- AIM OF THE TASK:
Once you find a line containing the word "Bool" in the entries below, copy it.

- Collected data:
-=-=-
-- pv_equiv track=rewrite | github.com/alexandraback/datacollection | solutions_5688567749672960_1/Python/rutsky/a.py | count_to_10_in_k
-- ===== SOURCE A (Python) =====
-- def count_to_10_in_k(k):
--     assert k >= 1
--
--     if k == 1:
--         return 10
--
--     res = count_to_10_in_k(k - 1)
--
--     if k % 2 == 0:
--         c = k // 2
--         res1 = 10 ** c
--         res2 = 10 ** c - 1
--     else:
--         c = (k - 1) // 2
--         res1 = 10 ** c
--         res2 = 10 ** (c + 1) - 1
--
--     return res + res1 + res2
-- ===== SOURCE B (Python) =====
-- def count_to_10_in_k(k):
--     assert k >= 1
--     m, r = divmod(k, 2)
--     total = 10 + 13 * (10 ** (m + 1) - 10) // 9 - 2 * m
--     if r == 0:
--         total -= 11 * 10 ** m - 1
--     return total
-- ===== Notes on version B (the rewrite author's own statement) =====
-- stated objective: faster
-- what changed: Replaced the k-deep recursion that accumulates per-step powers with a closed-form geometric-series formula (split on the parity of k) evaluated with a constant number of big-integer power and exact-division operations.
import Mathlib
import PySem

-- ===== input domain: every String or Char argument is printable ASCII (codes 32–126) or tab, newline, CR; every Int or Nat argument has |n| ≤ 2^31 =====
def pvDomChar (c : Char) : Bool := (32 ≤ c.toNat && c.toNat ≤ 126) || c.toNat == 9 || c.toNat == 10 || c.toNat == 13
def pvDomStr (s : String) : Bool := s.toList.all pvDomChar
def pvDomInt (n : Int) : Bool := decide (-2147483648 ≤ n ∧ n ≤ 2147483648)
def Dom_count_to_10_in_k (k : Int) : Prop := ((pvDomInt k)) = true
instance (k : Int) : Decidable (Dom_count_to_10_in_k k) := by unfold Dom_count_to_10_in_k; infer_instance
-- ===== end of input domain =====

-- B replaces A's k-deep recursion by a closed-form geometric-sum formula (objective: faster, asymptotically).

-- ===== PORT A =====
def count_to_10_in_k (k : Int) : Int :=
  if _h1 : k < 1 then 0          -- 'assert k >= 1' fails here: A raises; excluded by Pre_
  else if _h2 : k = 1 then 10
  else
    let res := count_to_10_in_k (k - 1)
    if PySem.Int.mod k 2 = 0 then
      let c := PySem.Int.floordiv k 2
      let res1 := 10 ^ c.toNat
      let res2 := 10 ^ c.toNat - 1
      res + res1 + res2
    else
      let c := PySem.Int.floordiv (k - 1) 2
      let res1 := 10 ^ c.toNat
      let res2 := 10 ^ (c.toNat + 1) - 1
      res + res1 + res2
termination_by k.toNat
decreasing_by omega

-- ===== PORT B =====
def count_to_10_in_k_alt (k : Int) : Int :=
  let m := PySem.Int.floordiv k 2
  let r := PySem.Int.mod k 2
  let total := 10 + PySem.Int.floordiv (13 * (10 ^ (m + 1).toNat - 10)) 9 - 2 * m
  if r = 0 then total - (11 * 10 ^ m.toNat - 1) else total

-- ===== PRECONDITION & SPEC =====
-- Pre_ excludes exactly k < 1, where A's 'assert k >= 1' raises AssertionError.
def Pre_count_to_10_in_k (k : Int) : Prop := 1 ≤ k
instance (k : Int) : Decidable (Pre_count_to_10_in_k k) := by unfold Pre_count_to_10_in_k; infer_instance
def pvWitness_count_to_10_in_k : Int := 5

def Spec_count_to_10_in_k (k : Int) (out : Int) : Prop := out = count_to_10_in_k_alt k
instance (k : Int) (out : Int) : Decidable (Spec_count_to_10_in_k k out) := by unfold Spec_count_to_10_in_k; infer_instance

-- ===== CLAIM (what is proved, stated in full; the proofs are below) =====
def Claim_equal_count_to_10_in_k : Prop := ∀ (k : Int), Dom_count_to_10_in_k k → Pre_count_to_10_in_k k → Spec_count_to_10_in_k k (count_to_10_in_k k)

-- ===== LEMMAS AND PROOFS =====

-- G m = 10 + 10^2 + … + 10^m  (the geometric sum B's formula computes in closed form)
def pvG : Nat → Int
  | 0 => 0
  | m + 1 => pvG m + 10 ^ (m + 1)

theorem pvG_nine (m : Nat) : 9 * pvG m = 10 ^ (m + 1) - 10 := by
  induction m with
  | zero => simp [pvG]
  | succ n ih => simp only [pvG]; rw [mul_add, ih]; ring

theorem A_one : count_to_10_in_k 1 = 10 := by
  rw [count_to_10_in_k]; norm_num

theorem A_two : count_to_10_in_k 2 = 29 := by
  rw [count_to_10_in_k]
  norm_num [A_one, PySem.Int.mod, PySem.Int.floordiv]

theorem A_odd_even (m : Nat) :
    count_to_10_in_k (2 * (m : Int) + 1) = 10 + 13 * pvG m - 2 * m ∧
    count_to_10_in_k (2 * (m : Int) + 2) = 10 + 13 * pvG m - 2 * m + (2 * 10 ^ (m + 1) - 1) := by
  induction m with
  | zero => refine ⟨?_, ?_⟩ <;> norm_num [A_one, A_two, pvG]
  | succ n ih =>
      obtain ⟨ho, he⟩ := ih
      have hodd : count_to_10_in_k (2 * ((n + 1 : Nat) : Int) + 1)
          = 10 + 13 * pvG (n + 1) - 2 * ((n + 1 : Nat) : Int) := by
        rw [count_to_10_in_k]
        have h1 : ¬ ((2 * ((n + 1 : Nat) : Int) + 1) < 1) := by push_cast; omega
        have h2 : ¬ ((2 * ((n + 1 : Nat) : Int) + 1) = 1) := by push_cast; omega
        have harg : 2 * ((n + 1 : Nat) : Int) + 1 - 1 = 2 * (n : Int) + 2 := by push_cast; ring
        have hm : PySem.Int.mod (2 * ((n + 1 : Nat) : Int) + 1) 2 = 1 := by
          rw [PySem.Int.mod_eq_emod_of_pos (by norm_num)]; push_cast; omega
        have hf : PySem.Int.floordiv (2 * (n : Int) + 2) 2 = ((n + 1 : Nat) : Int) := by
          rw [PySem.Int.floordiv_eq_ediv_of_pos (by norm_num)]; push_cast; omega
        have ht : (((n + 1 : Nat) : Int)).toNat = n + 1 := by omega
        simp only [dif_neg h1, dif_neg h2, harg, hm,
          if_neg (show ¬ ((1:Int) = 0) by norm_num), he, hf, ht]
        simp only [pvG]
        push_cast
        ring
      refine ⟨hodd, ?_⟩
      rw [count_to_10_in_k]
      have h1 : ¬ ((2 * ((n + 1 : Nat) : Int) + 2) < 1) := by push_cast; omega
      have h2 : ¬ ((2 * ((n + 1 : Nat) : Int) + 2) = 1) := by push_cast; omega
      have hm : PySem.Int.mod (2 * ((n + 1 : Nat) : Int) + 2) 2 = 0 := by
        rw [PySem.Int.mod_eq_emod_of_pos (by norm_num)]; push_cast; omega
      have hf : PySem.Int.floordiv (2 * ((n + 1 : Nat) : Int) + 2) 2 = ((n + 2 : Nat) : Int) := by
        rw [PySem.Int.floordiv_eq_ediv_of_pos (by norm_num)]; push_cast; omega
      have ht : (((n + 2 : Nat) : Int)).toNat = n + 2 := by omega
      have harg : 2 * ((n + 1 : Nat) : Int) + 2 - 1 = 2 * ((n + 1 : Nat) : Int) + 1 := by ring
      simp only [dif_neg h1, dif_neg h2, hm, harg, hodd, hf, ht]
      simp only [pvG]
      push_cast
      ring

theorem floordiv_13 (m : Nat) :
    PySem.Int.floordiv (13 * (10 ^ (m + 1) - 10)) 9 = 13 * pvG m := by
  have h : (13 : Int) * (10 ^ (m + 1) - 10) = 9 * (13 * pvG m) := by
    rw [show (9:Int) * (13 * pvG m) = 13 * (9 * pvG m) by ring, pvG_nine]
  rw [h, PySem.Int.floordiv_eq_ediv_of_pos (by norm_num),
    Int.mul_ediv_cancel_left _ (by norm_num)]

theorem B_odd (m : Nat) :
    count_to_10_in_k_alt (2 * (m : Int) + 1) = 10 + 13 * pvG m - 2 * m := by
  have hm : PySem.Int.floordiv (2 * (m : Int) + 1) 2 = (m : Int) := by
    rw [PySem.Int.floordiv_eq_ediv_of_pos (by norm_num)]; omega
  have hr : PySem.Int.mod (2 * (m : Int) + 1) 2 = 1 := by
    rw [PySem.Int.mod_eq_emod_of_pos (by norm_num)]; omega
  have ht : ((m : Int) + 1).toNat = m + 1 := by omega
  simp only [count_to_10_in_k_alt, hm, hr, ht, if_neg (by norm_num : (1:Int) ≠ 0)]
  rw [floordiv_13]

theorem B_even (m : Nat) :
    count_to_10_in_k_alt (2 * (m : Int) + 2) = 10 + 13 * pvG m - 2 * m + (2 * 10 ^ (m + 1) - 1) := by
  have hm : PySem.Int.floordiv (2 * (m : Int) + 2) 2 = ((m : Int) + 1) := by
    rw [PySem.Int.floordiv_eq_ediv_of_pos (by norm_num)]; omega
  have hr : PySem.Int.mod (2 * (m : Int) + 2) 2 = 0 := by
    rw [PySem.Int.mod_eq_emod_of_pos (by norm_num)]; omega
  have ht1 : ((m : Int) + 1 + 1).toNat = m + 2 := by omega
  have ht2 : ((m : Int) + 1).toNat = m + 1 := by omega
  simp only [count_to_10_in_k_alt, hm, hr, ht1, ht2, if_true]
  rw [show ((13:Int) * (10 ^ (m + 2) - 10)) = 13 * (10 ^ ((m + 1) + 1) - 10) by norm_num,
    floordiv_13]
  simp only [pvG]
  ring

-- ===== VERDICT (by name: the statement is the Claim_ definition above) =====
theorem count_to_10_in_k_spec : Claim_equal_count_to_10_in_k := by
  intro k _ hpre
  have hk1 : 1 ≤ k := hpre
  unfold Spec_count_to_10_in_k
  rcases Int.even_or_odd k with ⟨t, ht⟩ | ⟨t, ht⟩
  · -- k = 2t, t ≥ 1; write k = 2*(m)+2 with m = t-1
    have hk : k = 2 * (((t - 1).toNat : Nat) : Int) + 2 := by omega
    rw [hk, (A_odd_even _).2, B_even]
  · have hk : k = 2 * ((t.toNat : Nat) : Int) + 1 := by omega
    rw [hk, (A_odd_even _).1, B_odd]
-=-=-
- TASK OUTPUT:
def pvDomChar (c : Char) : Bool := (32 ≤ c.toNat && c.toNat ≤ 126) || c.toNat == 9 || c.toNat == 10 || c.toNat == 13
def pvDomStr (s : String) : Bool := s.toList.all pvDomChar
def pvDomInt (n : Int) : Bool := decide (-2147483648 ≤ n ∧ n ≤ 2147483648)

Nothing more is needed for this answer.